No deprecated Hydra knobs:
- ppo_megatron_trainer.yaml → use actor_rollout_ref.actor.model_engine=megatron.
- actor_rollout_ref.rollout.mode=async → removed; async rollout is no longer selected this way in example scripts.
- actor_rollout_ref.hybrid_engine=True → removed; the trainer now enforces the supported hybrid-engine path internally.
- ppo_micro_batch_size / log_prob_micro_batch_size → use the _per_gpu suffix.
- data.val_batch_size → removed.
- Top-level reward_model.* → use reward_model.reward_model.* / reward.reward_model.* as applicable.
- actor.ulysses_sequence_parallel_size → use actor_rollout_ref.actor.fsdp_config.ulysses_sequence_parallel_size.

Directory layout

Algorithm trainers

Each directory holds a canonical recipe for one training algorithm. Adding a new algorithm? If it needs its own trainer entry point or reward code, put it under recipe/ instead.
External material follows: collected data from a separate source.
-- pv_equiv track=rewrite | github.com/Gayan-98/FarmerSmart | backend/app.py | determine_seed_class
-- ===== SOURCE A (Python) =====
-- def determine_seed_class(seed_counts):
--     # Filter out rice_seeds and zero counts
--     filtered_counts = {k: v for k, v in seed_counts.items() if k != 'rice_seeds' and v > 0}
--
--     if not filtered_counts:
--         return "NONE"  # No seeds detected
--
--     # Find the seed type with the highest count
--     highest_seed_type = max(filtered_counts, key=filtered_counts.get)
--
--     # Determine class based on the highest seed type
--     if highest_seed_type == 'saromacca_grass':
--         return "A"
--     elif highest_seed_type == 'barnyardgrass':
--         return "B"
--     elif highest_seed_type == 'jungle_rice':
--         return "C"
--     else:
--         return "NONE"  # Default case
-- ===== SOURCE B (Python) =====
-- def determine_seed_class(seed_counts):
--     # Rank eligible seeds by count, stable descending sort; the top entry is the
--     # first-occurring maximum (stability), then read its class off a table.
--     eligible = [(k, v) for k, v in seed_counts.items() if k != 'rice_seeds' and v > 0]
--     ranked = sorted(eligible, key=lambda kv: kv[1], reverse=True)
--     if not ranked:
--         return "NONE"
--     classes = {'saromacca_grass': 'A', 'barnyardgrass': 'B', 'jungle_rice': 'C'}
--     return classes.get(ranked[0][0], "NONE")
-- ===== Notes on version B (the rewrite author's own statement) =====
-- stated objective: alternative
-- what changed: Replaces A's linear argmax (dict comprehension then max with repeated .get lookups then an if/elif chain) by a sort-then-pick algorithm: filter eligible items, stable-sort them descending by count so the first-occurring maximum ends up at the head, and map that key through a class table.
import Mathlib
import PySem

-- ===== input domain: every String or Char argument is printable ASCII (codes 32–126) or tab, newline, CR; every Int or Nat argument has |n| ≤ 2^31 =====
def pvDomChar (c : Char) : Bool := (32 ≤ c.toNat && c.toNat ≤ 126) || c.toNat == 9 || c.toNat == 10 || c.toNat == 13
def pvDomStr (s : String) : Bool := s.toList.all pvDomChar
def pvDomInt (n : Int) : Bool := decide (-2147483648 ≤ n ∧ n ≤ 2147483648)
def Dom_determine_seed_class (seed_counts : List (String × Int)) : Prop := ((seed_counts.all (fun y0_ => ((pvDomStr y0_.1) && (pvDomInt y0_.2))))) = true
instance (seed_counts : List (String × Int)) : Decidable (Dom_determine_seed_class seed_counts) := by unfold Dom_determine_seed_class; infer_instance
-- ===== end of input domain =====

-- B replaces A's linear argmax (filtered dict, then max over it) by sort-then-pick:
-- stable descending sort of the eligible items, head = first-occurring maximum, class table lookup
-- (objective: alternative).

-- ===== PORT A =====
-- A's dict comprehension: fold over the items, inserting the pairs that pass the filter.
def pvFilteredCounts (items : List (String × Int)) : PySem.Dict String Int :=
  items.foldl (fun acc kv => if kv.1 ≠ "rice_seeds" ∧ 0 < kv.2 then acc.insert kv.1 kv.2 else acc) PySem.Dict.empty

-- Port of A. Every key of the filtered dict is present, so key=filtered_counts.get is getD _ 0.
def determine_seed_class (seed_counts : List (String × Int)) : String :=
  let filtered := pvFilteredCounts (PySem.Dict.ofList seed_counts).items
  if filtered.items = [] then "NONE"
  else
    match PySem.List.max? filtered.keys (fun k => filtered.getD k 0) with
    | none => "NONE"
    | some h =>
      if h = "saromacca_grass" then "A"
      else if h = "barnyardgrass" then "B"
      else if h = "jungle_rice" then "C"
      else "NONE"

-- ===== PORT B =====
-- Port of B: comprehension (fold appending the passing pairs), stable reverse sort by count,
-- head's key through the literal class dict's .get.
def determine_seed_class_alt (seed_counts : List (String × Int)) : String :=
  let eligible := (PySem.Dict.ofList seed_counts).items.foldl
    (fun acc kv => if kv.1 ≠ "rice_seeds" ∧ 0 < kv.2 then acc ++ [kv] else acc) []
  let ranked := PySem.List.sorted eligible (fun kv => kv.2) true
  match ranked with
  | [] => "NONE"
  | b :: _ =>
      (PySem.Dict.ofList [("saromacca_grass", "A"), ("barnyardgrass", "B"), ("jungle_rice", "C")]).getD b.1 "NONE"

-- ===== PRECONDITION & SPEC =====
def Spec_determine_seed_class (seed_counts : List (String × Int)) (out : String) : Prop := out = determine_seed_class_alt seed_counts
instance (seed_counts : List (String × Int)) (out : String) : Decidable (Spec_determine_seed_class seed_counts out) := by unfold Spec_determine_seed_class; infer_instance

-- ===== CLAIM (what is proved, stated in full; the proofs are below) =====
def Claim_equal_determine_seed_class : Prop := ∀ (seed_counts : List (String × Int)), Dom_determine_seed_class seed_counts → Spec_determine_seed_class seed_counts (determine_seed_class seed_counts)

-- ===== LEMMAS AND PROOFS =====

-- first-max step over pairs (proof-side common form of both programs' extremum)
def pvStep (best : Option (String × Int)) (kv : String × Int) : Option (String × Int) :=
  match best with
  | none => some kv
  | some b => if kv.2 > b.2 then some kv else best

-- the running first-max step over keys, with values looked up through val
def pvKeyStep (val : String → Int) (m : Option String) (x : String) : Option String :=
  match m with
  | none => some x
  | some m' => if val m' < val x then some x else some m'

-- first-max over the keys (with a value table agreeing with the pairs) is the fused pair scan
theorem pv_max_keys_eq_step_fold (val : String → Int) :
    ∀ (L : List (String × Int)) (acc : Option (String × Int)),
      (∀ kv ∈ L, val kv.1 = kv.2) →
      (∀ b, acc = some b → val b.1 = b.2) →
      (L.map Prod.fst).foldl (pvKeyStep val) (acc.map Prod.fst)
        = (L.foldl pvStep acc).map Prod.fst := by
  intro L
  induction L with
  | nil => intro acc _ _; rfl
  | cons kv t ih =>
    intro acc hL hacc
    have hkv : val kv.1 = kv.2 := hL kv (by simp)
    have ht : ∀ p ∈ t, val p.1 = p.2 := fun p hp => hL p (List.mem_cons_of_mem _ hp)
    cases acc with
    | none =>
      simp only [List.map_cons, List.foldl_cons, Option.map_none]
      exact ih (some kv) ht (by intro b hb; cases hb; exact hkv)
    | some b =>
      have hb : val b.1 = b.2 := hacc b rfl
      simp only [List.map_cons, List.foldl_cons, Option.map_some, pvStep, pvKeyStep]
      rw [hb, hkv]
      by_cases h : b.2 < kv.2
      · simp only [gt_iff_lt, if_pos h]
        exact ih (some kv) ht (by intro c hc; cases hc; exact hkv)
      · simp only [gt_iff_lt, if_neg h]
        exact ih (some b) ht (by intro c hc; cases hc; exact hb)

-- head of an insertBy-fold: insertBy only touches the head when 'before' fires there,
-- so the head of the accumulated list evolves exactly by the first-max step
theorem pv_head_insertBy (before : (String × Int) → (String × Int) → Bool)
    (x : String × Int) (acc : List (String × Int)) :
    (PySem.List.insertBy before x acc).head?
      = match acc.head? with
        | none => some x
        | some y => if before x y then some x else some y := by
  cases acc with
  | nil => rfl
  | cons y ys =>
    simp only [PySem.List.insertBy, List.head?_cons]
    by_cases h : before x y = true <;> simp [h]

theorem pv_head_foldl_insertBy :
    ∀ (L : List (String × Int)) (acc : List (String × Int)),
      (L.foldl (fun acc x => PySem.List.insertBy (fun a b => decide (b.2 < a.2)) x acc) acc).head?
        = L.foldl pvStep acc.head? := by
  intro L
  induction L with
  | nil => intro acc; rfl
  | cons x t ih =>
    intro acc
    simp only [List.foldl_cons]
    rw [ih]
    congr 1
    rw [pv_head_insertBy]
    cases acc with
    | nil => rfl
    | cons y ys =>
      simp only [List.head?_cons, pvStep, gt_iff_lt]
      by_cases h : y.2 < x.2 <;> simp [h]

-- the literal class dict is the if/elif chain
theorem pv_classify (k : String) :
    (PySem.Dict.ofList [("saromacca_grass", "A"), ("barnyardgrass", "B"), ("jungle_rice", "C")]).getD k "NONE"
      = if k = "saromacca_grass" then "A"
        else if k = "barnyardgrass" then "B"
        else if k = "jungle_rice" then "C"
        else "NONE" := by
  rw [show PySem.Dict.ofList [("saromacca_grass", "A"), ("barnyardgrass", "B"), ("jungle_rice", "C")] = PySem.Dict.mk [("saromacca_grass", "A"), ("barnyardgrass", "B"), ("jungle_rice", "C")] from rfl]
  rw [PySem.Dict.getD_eq_get?_getD, PySem.Dict.get?_mk_cons, PySem.Dict.get?_mk_cons, PySem.Dict.get?_mk_cons]
  by_cases h1 : k = "saromacca_grass"
  · subst h1; rfl
  by_cases h2 : k = "barnyardgrass"
  · subst h2; rfl
  by_cases h3 : k = "jungle_rice"
  · subst h3; rfl
  have b1 : ("saromacca_grass" == k) = false := beq_eq_false_iff_ne.mpr (Ne.symm h1)
  have b2 : ("barnyardgrass" == k) = false := beq_eq_false_iff_ne.mpr (Ne.symm h2)
  have b3 : ("jungle_rice" == k) = false := beq_eq_false_iff_ne.mpr (Ne.symm h3)
  simp [b1, b2, b3, h1, h2, h3]
  rfl

-- a fold whose body applies only on c is the plain fold over the c-filtered list
theorem pv_foldl_keep {α β : Type} (f : β → α → β) (c : α → Prop) [DecidablePred c] :
    ∀ (l : List α) (init : β),
      l.foldl (fun acc x => if c x then f acc x else acc) init
        = (l.filter (fun x => decide (c x))).foldl f init := by
  intro l
  induction l with
  | nil => intro init; rfl
  | cons x t ih =>
    intro init
    by_cases hx : c x <;> simp [hx, ih]

-- the filtered dict's items are exactly the filtered items list
theorem pv_filtered_items (l : List (String × Int)) (hnd : (l.map Prod.fst).Nodup) :
    (pvFilteredCounts l).items = l.filter (fun kv => decide (kv.1 ≠ "rice_seeds" ∧ 0 < kv.2)) := by
  unfold pvFilteredCounts
  rw [pv_foldl_keep (fun acc kv => acc.insert kv.1 kv.2) (fun kv => kv.1 ≠ "rice_seeds" ∧ 0 < kv.2) l PySem.Dict.empty]
  have h := PySem.Dict.items_foldl_insert_fresh
      (l := l.filter (fun kv => decide (kv.1 ≠ "rice_seeds" ∧ 0 < kv.2)))
      (k := fun a => a.1) (v := fun a => a.2) (d := PySem.Dict.empty)
      (by intro a _; exact PySem.Dict.contains_empty a.1)
      (hnd.sublist (List.filter_sublist.map Prod.fst))
  simpa using h

-- ===== VERDICT (by name: the statement is the Claim_ definition above) =====
theorem determine_seed_class_spec : Claim_equal_determine_seed_class := by
  intro sc _
  simp only [Spec_determine_seed_class, determine_seed_class, determine_seed_class_alt]
  set l := (PySem.Dict.ofList sc).items with hl
  have hnd : (l.map Prod.fst).Nodup := by
    have h := PySem.Dict.nodup_keys_ofList (ps := sc)
    simpa [PySem.Dict.keys, hl] using h
  set L := l.filter (fun kv => decide (kv.1 ≠ "rice_seeds" ∧ 0 < kv.2)) with hLdef
  have hitems : (pvFilteredCounts l).items = L := pv_filtered_items l hnd
  have hndL : (L.map Prod.fst).Nodup := hnd.sublist (List.filter_sublist.map Prod.fst)
  have hkeys : (pvFilteredCounts l).keys = L.map Prod.fst := by
    simp [PySem.Dict.keys, hitems]
  have hval : ∀ kv ∈ L, (pvFilteredCounts l).getD kv.1 0 = kv.2 := by
    intro kv hkv
    have hmem : (kv.1, kv.2) ∈ (pvFilteredCounts l).items := by rw [hitems]; exact hkv
    have hkn : (pvFilteredCounts l).keys.Nodup := by rw [hkeys]; exact hndL
    exact PySem.Dict.getD_of_mem_items _ hmem hkn 0
  -- B side: the comprehension fold is the filter, and the head of the reverse sort is the first max
  have helig : l.foldl (fun acc kv => if kv.1 ≠ "rice_seeds" ∧ 0 < kv.2 then acc ++ [kv] else acc) [] = L := by
    have h := PySem.List.foldl_append_ite_eq_filter
      (p := fun kv : String × Int => kv.1 ≠ "rice_seeds" ∧ 0 < kv.2) (l := l) (acc := [])
    simp only [List.nil_append] at h
    rw [h, hLdef]
  have hsorted : PySem.List.sorted L (fun kv => kv.2) true
      = L.foldl (fun acc x => PySem.List.insertBy (fun a b => decide (b.2 < a.2)) x acc) [] := by
    have h := PySem.List.sorted_rev_eq_foldl_insertBy L (fun kv : String × Int => kv.2)
    simpa using h
  have hhead : (PySem.List.sorted L (fun kv => kv.2) true).head? = L.foldl pvStep none := by
    rw [hsorted, pv_head_foldl_insertBy]
    rfl
  have hmax : PySem.List.max? (L.map Prod.fst) (fun k => (pvFilteredCounts l).getD k 0)
      = (L.foldl pvStep none).map Prod.fst := by
    have hdef : PySem.List.max? (L.map Prod.fst) (fun k => (pvFilteredCounts l).getD k 0)
        = (L.map Prod.fst).foldl (pvKeyStep (fun k => (pvFilteredCounts l).getD k 0)) none := by
      unfold PySem.List.max?
      congr 1
      funext m x
      cases m <;> rfl
    rw [hdef]
    have h := pv_max_keys_eq_step_fold (fun k => (pvFilteredCounts l).getD k 0) L none hval
      (by intro b hb; cases hb)
    simpa using h
  rw [hitems, hkeys, hmax, helig]
  by_cases hL : L = []
  · rw [if_pos hL, hL]
    rfl
  · rw [if_neg hL]
    cases hranked : PySem.List.sorted L (fun kv => kv.2) true with
    | nil => exact absurd ((PySem.List.sorted_eq_nil_iff L (fun kv => kv.2) true).mp hranked) hL
    | cons b t =>
      have hb : L.foldl pvStep none = some b := by
        rw [← hhead, hranked]; rfl
      rw [hb]
      simp only [Option.map_some]
      exact (pv_classify b.1).symm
Dir	Algorithm	`algorithm.adv_estimator` / `policy_loss.loss_mode`
`ppo_trainer/`	PPO (actor + critic)	`adv_estimator=gae`
`grpo_trainer/`	GRPO	`adv_estimator=grpo`
`rloo_trainer/`	RLOO	`adv_estimator=rloo`
`remax_trainer/`	ReMax	`adv_estimator=remax`
`reinforce_plus_plus_trainer/`	REINFORCE++ / baseline	`adv_estimator=reinforce_plus_plus[_baseline]`
`cispo_trainer/`	CISPO	`loss_mode=cispo`
`dppo_trainer/`	DPPO (TV / KL variants)	`loss_mode=dppo_tv \| dppo_kl`
`gdpo_trainer/`	GDPO	`adv_estimator=gdpo`
`gmpo_trainer/`	GMPO	`loss_mode=geo_mean`
`gpg_trainer/`	GPG	`adv_estimator=gpg`, `loss_mode=gpg`
`gspo_trainer/`	GSPO	`loss_mode=gspo`
`sapo_trainer/`	SAPO	`loss_mode=sapo`
`otb_trainer/`	OTB	`adv_estimator=optimal_token_baseline`
`mtp_trainer/`	DAPO + MTP (MiMo-7B)	`adv_estimator=grpo`, MTP flags
`on_policy_distillation_trainer/`	on-policy distillation	GRPO + distillation loss
`flowgrpo_trainer/`	Flow-GRPO (diffusion)	image-gen specific

Feature / infra

Dir	Purpose
`tuning/`	LoRA (`tuning/lora/`) and scaling demos (`tuning/scaling/`).
`profile/`	NPU profiler / torch-memory profiler runs.
`sft/`	Supervised fine-tuning examples.
`generation/`	Rollout-only inference launches.
`vllm_omni/`	vLLM omni backend examples.
`data_preprocess/`	Scripts that produce the `$HOME/data/<dataset>/*.parquet` layout the run scripts expect.
`prefix_grouper/`	Prefix-grouped rollout examples.
`rollout_correction/`	Rollout correction examples.
`router_replay/`	Router replay examples.
`tutorial/`	Tutorials and cluster launchers (`ray/`, `slurm/`, `skypilot/`, `agent_loop_get_started/`).

Where are the algorithm research variants?

recipe/ — e.g. recipe/dapo, recipe/prime, recipe/retool, recipe/r1, recipe/spin, recipe/gvpo, recipe/flowrl, ... They ship their own trainer entry points and reward code.